-- pv_equiv track=rewrite | github.com/Sampath808/Root-Cause-Analyser | agents/critique_agent.py | _parse_suggestions_response
-- ===== SOURCE A (Python) =====
-- from typing import Dict, Any, List
--
-- def _parse_suggestions_response(
--     suggestions_text: str
-- ) -> List[Dict[str, Any]]:
--     """Parse improvement suggestions."""
--     suggestions = []
--
--     # Simple parsing - could be enhanced
--     lines = suggestions_text.split("\n")
--     current_suggestion = {}
--
--     for line in lines:
--         line = line.strip()
--         if line.startswith("SUGGESTION"):
--             if current_suggestion:
--                 suggestions.append(current_suggestion)
--             current_suggestion = {}
--         elif line.startswith("Priority:"):
--             current_suggestion["priority"] = line.split(":", 1)[1].strip()
--         elif line.startswith("Action:"):
--             current_suggestion["action"] = line.split(":", 1)[1].strip()
--         elif line.startswith("Reason:"):
--             current_suggestion["reason"] = line.split(":", 1)[1].strip()
--
--     if current_suggestion:
--         suggestions.append(current_suggestion)
--
--     return suggestions
-- ===== SOURCE B (Python) =====
-- def _parse_suggestions_response(suggestions_text):
--     """Parse improvement suggestions (group-then-parse)."""
--     lines = [ln.strip() for ln in suggestions_text.split("\n")]
--     # partition into segments: one before the first SUGGESTION marker, one per marker
--     segments = [[]]
--     for ln in lines:
--         if ln.startswith("SUGGESTION"):
--             segments.append([])
--         else:
--             segments[-1].append(ln)
--
--     def parse(seg):
--         d = {}
--         for ln in seg:
--             for prefix, key in (("Priority:", "priority"),
--                                 ("Action:", "action"),
--                                 ("Reason:", "reason")):
--                 if ln.startswith(prefix):
--                     d[key] = ln.split(":", 1)[1].strip()
--                     break
--         return d
--
--     return [d for d in map(parse, segments) if d]
-- ===== Notes on version B (the rewrite author's own statement) =====
-- stated objective: alternative
-- what changed: Replaces A's single-pass state machine (a dict accumulator reset at each SUGGESTION line) by a group-then-parse decomposition: first partition the stripped lines into segments at SUGGESTION markers, then parse each segment independently into a dict and keep the non-empty ones.
import Mathlib
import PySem

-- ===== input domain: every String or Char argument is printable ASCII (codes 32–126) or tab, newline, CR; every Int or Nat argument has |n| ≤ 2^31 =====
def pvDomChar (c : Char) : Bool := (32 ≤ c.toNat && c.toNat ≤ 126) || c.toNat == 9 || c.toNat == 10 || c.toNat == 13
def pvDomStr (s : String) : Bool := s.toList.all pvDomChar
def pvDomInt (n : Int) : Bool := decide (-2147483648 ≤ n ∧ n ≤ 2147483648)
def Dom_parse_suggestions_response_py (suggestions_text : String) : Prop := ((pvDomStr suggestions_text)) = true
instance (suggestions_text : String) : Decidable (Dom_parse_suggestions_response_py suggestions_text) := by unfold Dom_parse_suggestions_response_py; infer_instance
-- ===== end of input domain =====

-- B replaces A's inline accumulator-reset state machine by a group-then-parse decomposition
-- (split the stripped lines into segments at SUGGESTION markers, then parse each segment);
-- objective: alternative decomposition, same cost.


-- line.split(":", 1)[1].strip()  (exact when ":" occurs in line, which holds wherever it is called)
def pvField (line : String) : String :=
  PySem.Str.strip ((((PySem.Str.splitMax? line ":" 1).getD [])).getD 1 "")

-- ===== PORT A =====
-- A's loop: state (suggestions, current_suggestion), reset on SUGGESTION lines, flush at the end
def pvLoopA : List String → List (List (String × String)) → PySem.Dict String String →
    List (List (String × String))
  | [], suggestions, cur =>
      if cur.items ≠ [] then suggestions ++ [cur.items] else suggestions
  | l :: ls, suggestions, cur =>
      let line := PySem.Str.strip l
      if PySem.Str.startswith line "SUGGESTION" then
        pvLoopA ls (if cur.items ≠ [] then suggestions ++ [cur.items] else suggestions)
          PySem.Dict.empty
      else if PySem.Str.startswith line "Priority:" then
        pvLoopA ls suggestions (cur.insert "priority" (pvField line))
      else if PySem.Str.startswith line "Action:" then
        pvLoopA ls suggestions (cur.insert "action" (pvField line))
      else if PySem.Str.startswith line "Reason:" then
        pvLoopA ls suggestions (cur.insert "reason" (pvField line))
      else
        pvLoopA ls suggestions cur

def parse_suggestions_response_py (suggestions_text : String) : List (List (String × String)) :=
  pvLoopA ((PySem.Str.split? suggestions_text "\n").getD []) [] PySem.Dict.empty

-- ===== PORT B =====
-- B: split the stripped lines into segments at SUGGESTION markers (grouping pass) …
def pvSegments : List String → List (List String) → List String → List (List String)
  | [], done, cur => done ++ [cur]
  | l :: ls, done, cur =>
      if PySem.Str.startswith l "SUGGESTION" then pvSegments ls (done ++ [cur]) []
      else pvSegments ls done (cur ++ [l])

-- … then parse each segment into a dict by the Priority/Action/Reason prefixes
def pvParseSeg (seg : List String) : PySem.Dict String String :=
  seg.foldl (fun d ln =>
    if PySem.Str.startswith ln "Priority:" then d.insert "priority" (pvField ln)
    else if PySem.Str.startswith ln "Action:" then d.insert "action" (pvField ln)
    else if PySem.Str.startswith ln "Reason:" then d.insert "reason" (pvField ln)
    else d) PySem.Dict.empty

def parse_suggestions_response_py_alt (suggestions_text : String) : List (List (String × String)) :=
  let lines := ((PySem.Str.split? suggestions_text "\n").getD []).map PySem.Str.strip
  ((pvSegments lines [] []).map (fun seg => (pvParseSeg seg).items)).filter (· ≠ [])

-- ===== PRECONDITION & SPEC =====
def Spec_parse_suggestions_response_py (suggestions_text : String) (out : List (List (String × String))) : Prop := out = parse_suggestions_response_py_alt suggestions_text
instance (suggestions_text : String) (out : List (List (String × String))) : Decidable (Spec_parse_suggestions_response_py suggestions_text out) := by unfold Spec_parse_suggestions_response_py; infer_instance

-- ===== CLAIM (what is proved, stated in full; the proofs are below) =====
def Claim_equal_parse_suggestions_response_py : Prop := ∀ (suggestions_text : String), Dom_parse_suggestions_response_py suggestions_text → Spec_parse_suggestions_response_py suggestions_text (parse_suggestions_response_py suggestions_text)

-- ===== LEMMAS AND PROOFS =====

-- pulling the 'done' accumulator out of the grouping loop
theorem pvSegments_done (ls : List String) (done : List (List String)) (cur : List String) :
    pvSegments ls done cur = done ++ pvSegments ls [] cur := by
  induction ls generalizing done cur with
  | nil => simp [pvSegments]
  | cons l ls ih =>
      simp only [pvSegments]
      split_ifs with h
      · rw [ih (done ++ [cur]) [], ih ([] ++ [cur]) []]; simp
      · exact ih done (cur ++ [l])

-- extending a segment by one line = one update step of its dict
theorem pvParseSeg_snoc (seg : List String) (l : String) :
    pvParseSeg (seg ++ [l]) =
      (if PySem.Str.startswith l "Priority:" then (pvParseSeg seg).insert "priority" (pvField l)
       else if PySem.Str.startswith l "Action:" then (pvParseSeg seg).insert "action" (pvField l)
       else if PySem.Str.startswith l "Reason:" then (pvParseSeg seg).insert "reason" (pvField l)
       else pvParseSeg seg) := by
  simp only [pvParseSeg, List.foldl_append, List.foldl_cons, List.foldl_nil]

-- the key invariant: A's state machine equals B's group-then-parse on the remaining lines
theorem pvLoopA_eq (ls : List String) (acc : List (List (String × String))) (cur : List String) :
    pvLoopA ls acc (pvParseSeg cur) =
      acc ++ ((pvSegments (ls.map PySem.Str.strip) [] cur).map
        (fun seg => (pvParseSeg seg).items)).filter (· ≠ []) := by
  induction ls generalizing acc cur with
  | nil =>
      simp only [pvLoopA, List.map_nil, pvSegments]
      split_ifs with h <;> simp_all
  | cons l ls ih =>
      simp only [pvLoopA, List.map_cons, pvSegments]
      by_cases hM : PySem.Str.startswith (PySem.Str.strip l) "SUGGESTION"
      · simp only [hM, if_true, List.nil_append]
        rw [pvSegments_done (ls.map PySem.Str.strip) [cur] []]
        have : pvParseSeg ([] : List String) = PySem.Dict.empty := rfl
        rw [← this, ih]
        simp only [List.map_append, List.filter_append, List.map_cons, List.map_nil,
          List.filter_cons, List.filter_nil]
        split_ifs with h1 h2 h2 <;> simp_all
      · simp only [if_neg hM]
        have hstep : ∀ d : PySem.Dict String String, d = pvParseSeg cur →
            (if PySem.Str.startswith (PySem.Str.strip l) "Priority:" then
               pvLoopA ls acc (d.insert "priority" (pvField (PySem.Str.strip l)))
             else if PySem.Str.startswith (PySem.Str.strip l) "Action:" then
               pvLoopA ls acc (d.insert "action" (pvField (PySem.Str.strip l)))
             else if PySem.Str.startswith (PySem.Str.strip l) "Reason:" then
               pvLoopA ls acc (d.insert "reason" (pvField (PySem.Str.strip l)))
             else pvLoopA ls acc d)
            = pvLoopA ls acc (pvParseSeg (cur ++ [PySem.Str.strip l])) := by
          intro d hd
          rw [pvParseSeg_snoc, hd]
          split_ifs <;> rfl
        rw [hstep (pvParseSeg cur) rfl, ih]

-- ===== VERDICT (by name: the statement is the Claim_ definition above) =====
theorem parse_suggestions_response_py_spec : Claim_equal_parse_suggestions_response_py := by
  intro s _
  show parse_suggestions_response_py s = parse_suggestions_response_py_alt s
  have : PySem.Dict.empty = pvParseSeg ([] : List String) := rfl
  simp only [parse_suggestions_response_py, parse_suggestions_response_py_alt, this,
    pvLoopA_eq, List.nil_append]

────────────────

● WHAT YOU WILL DO
The string "Bool" appears on some lines of the data above; report how many such lines there are, as a bare number.

● REPLY
3